START Information provided

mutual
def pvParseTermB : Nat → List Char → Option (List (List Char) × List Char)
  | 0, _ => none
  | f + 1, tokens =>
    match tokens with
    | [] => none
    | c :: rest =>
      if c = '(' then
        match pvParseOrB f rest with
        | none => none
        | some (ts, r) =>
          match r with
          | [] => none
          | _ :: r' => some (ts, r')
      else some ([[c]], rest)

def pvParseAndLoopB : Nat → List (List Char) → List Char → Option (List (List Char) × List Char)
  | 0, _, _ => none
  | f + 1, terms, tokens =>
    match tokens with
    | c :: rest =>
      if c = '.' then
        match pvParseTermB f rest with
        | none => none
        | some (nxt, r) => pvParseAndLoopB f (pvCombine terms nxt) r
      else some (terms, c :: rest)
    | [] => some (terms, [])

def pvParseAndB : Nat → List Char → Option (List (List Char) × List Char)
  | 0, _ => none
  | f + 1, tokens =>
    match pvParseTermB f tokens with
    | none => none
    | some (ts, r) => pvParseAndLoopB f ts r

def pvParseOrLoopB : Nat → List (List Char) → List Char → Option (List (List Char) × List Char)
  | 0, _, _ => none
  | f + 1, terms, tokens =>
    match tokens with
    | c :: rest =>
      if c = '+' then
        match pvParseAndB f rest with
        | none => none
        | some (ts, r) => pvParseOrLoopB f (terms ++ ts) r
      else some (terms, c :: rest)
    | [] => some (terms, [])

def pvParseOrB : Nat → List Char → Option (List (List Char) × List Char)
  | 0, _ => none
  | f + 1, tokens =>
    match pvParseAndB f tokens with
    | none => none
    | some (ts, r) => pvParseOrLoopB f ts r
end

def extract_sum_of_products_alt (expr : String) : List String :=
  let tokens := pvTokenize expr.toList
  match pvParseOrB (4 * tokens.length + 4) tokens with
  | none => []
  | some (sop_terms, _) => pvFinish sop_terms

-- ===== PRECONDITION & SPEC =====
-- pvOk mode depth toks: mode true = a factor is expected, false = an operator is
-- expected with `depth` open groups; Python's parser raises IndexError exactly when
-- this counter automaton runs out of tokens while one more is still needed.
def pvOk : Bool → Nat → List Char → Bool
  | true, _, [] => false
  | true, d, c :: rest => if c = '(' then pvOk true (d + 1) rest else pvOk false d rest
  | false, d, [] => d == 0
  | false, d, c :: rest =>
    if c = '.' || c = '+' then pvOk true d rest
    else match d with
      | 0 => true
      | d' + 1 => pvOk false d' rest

END Information provided
START Information provided

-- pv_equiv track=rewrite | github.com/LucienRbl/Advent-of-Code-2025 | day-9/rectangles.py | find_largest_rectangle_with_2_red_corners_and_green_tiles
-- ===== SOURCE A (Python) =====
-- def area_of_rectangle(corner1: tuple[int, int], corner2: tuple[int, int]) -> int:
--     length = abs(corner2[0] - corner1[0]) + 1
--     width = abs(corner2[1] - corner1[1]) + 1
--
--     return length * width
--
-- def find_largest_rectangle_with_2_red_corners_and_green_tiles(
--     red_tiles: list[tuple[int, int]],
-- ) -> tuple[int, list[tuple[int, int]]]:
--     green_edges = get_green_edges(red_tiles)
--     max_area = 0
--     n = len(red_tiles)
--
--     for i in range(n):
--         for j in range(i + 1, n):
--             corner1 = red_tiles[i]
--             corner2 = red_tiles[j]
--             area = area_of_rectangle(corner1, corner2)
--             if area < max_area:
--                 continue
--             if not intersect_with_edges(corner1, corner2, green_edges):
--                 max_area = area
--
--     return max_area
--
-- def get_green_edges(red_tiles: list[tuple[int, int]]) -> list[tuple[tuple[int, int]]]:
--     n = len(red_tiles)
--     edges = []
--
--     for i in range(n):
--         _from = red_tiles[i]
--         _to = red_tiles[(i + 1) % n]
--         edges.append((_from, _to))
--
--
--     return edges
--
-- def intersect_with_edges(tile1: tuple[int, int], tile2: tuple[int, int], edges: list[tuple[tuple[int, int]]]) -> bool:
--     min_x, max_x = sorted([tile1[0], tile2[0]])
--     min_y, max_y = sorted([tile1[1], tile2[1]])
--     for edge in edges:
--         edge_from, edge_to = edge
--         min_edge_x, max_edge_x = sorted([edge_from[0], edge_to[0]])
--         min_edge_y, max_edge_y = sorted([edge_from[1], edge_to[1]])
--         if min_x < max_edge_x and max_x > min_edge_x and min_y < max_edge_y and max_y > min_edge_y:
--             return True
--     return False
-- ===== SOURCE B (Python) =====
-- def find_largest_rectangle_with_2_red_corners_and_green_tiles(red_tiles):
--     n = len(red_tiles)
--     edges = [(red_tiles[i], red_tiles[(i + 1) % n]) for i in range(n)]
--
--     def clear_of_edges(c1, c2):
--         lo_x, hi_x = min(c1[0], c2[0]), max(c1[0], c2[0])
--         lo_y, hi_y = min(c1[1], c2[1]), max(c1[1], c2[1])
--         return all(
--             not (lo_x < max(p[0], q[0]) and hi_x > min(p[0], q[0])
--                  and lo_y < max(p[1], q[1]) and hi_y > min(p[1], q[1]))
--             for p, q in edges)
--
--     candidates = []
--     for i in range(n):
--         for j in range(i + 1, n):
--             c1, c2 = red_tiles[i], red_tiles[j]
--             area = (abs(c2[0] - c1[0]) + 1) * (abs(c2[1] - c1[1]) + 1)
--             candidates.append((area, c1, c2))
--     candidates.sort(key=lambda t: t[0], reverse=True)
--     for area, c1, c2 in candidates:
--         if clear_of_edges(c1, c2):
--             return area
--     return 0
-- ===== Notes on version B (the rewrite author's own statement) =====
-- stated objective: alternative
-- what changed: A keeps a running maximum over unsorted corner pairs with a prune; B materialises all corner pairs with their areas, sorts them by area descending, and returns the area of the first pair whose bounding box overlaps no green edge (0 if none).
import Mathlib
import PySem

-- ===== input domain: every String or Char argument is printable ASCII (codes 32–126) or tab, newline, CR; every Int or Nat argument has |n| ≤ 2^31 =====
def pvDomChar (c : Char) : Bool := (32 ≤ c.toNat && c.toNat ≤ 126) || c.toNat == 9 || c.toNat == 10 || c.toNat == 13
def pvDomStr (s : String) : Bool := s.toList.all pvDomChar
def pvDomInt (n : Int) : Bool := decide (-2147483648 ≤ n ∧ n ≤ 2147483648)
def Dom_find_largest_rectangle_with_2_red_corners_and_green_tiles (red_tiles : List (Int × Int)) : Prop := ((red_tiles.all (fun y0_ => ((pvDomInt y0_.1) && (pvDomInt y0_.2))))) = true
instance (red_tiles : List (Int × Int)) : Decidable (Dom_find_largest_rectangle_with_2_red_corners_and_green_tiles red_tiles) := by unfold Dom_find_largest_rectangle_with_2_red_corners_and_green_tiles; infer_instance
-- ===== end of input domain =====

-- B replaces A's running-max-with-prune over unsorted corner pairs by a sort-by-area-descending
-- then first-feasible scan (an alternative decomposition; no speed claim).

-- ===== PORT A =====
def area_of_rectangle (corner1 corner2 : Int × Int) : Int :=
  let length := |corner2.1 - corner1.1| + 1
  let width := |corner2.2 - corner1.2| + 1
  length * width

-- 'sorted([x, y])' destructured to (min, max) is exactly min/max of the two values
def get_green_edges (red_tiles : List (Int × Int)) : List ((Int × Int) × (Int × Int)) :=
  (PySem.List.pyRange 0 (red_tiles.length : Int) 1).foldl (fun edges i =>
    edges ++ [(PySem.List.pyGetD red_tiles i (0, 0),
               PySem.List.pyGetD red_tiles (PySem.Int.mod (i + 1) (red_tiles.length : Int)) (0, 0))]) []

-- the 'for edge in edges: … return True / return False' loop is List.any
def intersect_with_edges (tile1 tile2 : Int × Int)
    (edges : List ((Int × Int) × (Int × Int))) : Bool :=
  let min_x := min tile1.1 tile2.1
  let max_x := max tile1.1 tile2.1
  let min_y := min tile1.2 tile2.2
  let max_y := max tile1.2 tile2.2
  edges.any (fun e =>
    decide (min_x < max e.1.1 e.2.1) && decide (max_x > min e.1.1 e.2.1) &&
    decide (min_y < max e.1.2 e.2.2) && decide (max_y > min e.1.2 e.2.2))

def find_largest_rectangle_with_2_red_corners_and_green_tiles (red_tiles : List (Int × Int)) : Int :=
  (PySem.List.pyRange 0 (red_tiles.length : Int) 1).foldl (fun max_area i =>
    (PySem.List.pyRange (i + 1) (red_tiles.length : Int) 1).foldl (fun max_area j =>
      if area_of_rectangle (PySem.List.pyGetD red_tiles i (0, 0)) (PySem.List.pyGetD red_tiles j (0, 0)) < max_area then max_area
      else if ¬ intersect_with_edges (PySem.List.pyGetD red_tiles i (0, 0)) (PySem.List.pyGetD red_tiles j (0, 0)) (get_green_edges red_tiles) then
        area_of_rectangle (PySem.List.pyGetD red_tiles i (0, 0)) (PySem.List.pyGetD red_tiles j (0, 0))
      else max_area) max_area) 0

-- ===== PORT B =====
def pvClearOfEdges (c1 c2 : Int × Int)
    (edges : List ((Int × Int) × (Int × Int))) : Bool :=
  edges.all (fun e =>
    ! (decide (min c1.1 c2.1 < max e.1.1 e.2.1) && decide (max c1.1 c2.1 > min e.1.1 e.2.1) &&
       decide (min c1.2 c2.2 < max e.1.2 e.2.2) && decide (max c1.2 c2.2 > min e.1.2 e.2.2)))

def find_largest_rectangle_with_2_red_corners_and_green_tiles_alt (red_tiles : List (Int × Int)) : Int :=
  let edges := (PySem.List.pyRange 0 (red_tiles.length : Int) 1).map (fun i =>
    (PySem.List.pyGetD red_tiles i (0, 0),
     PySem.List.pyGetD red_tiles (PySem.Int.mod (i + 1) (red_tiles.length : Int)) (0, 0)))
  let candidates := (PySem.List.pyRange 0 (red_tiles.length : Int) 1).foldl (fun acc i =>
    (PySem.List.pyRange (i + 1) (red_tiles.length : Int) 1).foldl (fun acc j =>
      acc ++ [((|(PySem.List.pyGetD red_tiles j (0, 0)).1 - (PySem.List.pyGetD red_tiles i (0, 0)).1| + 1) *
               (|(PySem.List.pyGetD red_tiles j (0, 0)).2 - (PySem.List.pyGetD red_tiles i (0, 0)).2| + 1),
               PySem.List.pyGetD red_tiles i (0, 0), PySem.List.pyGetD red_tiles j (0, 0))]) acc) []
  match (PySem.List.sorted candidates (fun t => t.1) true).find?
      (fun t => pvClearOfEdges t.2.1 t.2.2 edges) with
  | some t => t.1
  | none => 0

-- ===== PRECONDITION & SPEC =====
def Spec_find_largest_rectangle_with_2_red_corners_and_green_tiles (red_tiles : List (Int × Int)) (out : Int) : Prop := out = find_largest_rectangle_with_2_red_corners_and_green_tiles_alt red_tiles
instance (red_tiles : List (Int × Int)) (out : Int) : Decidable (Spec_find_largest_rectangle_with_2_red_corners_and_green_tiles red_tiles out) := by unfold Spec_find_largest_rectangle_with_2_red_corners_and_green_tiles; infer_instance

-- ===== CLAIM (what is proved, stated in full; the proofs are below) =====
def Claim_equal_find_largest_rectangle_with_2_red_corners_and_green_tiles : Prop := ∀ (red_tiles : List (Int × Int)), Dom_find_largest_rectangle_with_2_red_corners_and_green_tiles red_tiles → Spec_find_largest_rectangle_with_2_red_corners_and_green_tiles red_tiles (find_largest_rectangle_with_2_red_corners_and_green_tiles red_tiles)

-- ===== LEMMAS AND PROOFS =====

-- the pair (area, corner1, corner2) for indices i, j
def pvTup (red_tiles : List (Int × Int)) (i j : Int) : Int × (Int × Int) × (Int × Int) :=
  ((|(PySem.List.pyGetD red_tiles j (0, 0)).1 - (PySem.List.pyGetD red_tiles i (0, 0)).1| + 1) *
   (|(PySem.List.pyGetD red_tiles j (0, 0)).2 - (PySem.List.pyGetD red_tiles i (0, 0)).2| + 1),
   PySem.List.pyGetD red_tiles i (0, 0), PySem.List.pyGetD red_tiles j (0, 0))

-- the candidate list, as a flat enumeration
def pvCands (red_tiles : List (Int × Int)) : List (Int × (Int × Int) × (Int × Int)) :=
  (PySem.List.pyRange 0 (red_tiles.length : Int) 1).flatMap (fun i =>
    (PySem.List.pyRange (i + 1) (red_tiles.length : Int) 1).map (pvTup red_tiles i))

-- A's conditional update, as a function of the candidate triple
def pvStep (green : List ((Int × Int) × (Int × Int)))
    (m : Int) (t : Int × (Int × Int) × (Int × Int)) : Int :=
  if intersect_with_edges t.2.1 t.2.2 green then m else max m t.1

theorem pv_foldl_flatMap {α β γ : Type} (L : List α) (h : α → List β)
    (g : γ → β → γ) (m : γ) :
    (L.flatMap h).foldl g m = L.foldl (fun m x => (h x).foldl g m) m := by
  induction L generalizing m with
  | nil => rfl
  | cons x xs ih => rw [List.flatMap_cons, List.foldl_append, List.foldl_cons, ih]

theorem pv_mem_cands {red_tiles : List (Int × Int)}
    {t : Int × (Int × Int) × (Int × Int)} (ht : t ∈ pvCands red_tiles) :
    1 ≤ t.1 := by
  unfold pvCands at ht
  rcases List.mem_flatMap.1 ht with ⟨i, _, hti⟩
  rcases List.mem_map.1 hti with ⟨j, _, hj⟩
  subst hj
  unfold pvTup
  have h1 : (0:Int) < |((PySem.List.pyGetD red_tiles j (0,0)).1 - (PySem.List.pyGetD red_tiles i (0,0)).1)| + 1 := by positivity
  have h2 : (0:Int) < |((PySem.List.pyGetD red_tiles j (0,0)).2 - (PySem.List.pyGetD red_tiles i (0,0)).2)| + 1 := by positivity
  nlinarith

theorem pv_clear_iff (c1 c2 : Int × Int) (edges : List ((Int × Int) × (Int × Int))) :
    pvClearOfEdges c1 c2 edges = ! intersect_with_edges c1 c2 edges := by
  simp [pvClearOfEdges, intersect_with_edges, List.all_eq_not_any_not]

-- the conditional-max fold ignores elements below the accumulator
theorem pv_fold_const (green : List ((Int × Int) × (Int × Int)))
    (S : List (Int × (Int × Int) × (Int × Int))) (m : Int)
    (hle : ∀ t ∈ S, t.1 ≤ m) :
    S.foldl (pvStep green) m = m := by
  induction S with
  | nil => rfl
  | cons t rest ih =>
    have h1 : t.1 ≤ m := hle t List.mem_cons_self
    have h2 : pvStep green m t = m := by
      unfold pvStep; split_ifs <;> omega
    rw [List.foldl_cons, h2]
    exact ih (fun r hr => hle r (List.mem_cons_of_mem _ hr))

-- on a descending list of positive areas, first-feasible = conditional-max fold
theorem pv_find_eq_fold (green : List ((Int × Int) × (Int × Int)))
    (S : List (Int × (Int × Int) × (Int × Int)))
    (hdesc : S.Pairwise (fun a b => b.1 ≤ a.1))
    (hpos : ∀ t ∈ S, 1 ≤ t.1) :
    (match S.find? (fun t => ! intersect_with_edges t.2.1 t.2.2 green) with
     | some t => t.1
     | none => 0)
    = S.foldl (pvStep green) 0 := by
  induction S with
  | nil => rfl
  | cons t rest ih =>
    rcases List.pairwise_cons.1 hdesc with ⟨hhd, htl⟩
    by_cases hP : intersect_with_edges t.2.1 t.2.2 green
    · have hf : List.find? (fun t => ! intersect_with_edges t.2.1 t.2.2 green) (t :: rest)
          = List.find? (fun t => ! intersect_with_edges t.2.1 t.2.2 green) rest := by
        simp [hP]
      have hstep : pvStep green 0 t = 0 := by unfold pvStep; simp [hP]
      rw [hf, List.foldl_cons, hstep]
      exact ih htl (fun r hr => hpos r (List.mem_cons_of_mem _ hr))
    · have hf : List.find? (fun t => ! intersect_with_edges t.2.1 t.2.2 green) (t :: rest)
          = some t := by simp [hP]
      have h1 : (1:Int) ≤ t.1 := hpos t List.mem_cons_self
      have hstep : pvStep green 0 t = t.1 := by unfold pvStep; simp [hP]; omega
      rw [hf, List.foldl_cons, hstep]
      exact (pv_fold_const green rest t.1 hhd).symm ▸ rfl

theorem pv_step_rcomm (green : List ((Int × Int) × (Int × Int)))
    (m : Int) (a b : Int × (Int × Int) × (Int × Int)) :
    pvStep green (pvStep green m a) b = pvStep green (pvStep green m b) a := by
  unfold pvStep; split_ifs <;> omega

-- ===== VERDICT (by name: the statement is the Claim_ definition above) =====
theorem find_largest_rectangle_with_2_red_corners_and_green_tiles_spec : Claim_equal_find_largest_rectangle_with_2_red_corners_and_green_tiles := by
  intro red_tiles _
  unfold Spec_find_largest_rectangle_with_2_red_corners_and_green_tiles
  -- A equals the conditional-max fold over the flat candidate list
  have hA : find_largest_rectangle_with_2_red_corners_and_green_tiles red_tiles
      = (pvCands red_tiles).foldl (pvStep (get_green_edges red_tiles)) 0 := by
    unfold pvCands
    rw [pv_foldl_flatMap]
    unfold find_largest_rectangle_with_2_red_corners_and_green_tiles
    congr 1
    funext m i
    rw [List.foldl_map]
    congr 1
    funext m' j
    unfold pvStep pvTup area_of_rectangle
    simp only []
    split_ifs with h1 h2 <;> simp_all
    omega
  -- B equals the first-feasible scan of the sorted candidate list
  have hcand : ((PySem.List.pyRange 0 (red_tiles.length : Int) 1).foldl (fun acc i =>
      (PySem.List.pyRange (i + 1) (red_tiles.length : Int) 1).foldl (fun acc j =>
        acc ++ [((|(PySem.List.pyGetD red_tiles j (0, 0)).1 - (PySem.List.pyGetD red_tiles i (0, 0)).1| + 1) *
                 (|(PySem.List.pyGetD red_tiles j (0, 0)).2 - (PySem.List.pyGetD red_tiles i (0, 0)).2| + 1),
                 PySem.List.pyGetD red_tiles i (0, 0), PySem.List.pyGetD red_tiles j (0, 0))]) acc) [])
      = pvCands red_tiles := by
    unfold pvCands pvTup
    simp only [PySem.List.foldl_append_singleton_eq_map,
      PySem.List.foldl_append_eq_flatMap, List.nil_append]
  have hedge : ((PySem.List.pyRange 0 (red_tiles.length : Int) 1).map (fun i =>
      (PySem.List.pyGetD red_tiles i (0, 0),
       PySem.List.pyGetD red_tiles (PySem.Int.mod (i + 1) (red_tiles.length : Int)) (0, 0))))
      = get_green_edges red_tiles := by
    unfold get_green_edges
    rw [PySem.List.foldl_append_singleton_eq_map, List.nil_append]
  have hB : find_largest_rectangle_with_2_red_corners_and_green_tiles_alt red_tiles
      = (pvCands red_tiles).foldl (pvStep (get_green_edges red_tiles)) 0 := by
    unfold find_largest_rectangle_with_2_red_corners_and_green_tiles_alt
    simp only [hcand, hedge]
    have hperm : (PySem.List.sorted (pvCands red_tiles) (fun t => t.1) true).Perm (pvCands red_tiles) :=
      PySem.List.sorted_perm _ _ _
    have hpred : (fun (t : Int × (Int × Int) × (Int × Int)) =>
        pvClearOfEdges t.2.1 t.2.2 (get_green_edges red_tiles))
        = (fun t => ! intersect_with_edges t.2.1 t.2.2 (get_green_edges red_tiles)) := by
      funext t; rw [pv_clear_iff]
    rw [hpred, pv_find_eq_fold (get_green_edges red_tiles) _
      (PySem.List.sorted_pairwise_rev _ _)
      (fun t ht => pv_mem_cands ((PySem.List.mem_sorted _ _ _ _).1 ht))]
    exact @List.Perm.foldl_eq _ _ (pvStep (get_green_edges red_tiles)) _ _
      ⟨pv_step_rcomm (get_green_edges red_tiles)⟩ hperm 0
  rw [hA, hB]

END Information provided

Only the lines above from the line containing "intro red_tiles _" through the line containing "-- B equals" should be retyped, exactly and with both ends included.

▶ **Task answer**
  intro red_tiles _
  unfold Spec_find_largest_rectangle_with_2_red_corners_and_green_tiles
  -- A equals the conditional-max fold over the flat candidate list
  have hA : find_largest_rectangle_with_2_red_corners_and_green_tiles red_tiles
      = (pvCands red_tiles).foldl (pvStep (get_green_edges red_tiles)) 0 := by
    unfold pvCands
    rw [pv_foldl_flatMap]
    unfold find_largest_rectangle_with_2_red_corners_and_green_tiles
    congr 1
    funext m i
    rw [List.foldl_map]
    congr 1
    funext m' j
    unfold pvStep pvTup area_of_rectangle
    simp only []
    split_ifs with h1 h2 <;> simp_all
    omega
  -- B equals the first-feasible scan of the sorted candidate list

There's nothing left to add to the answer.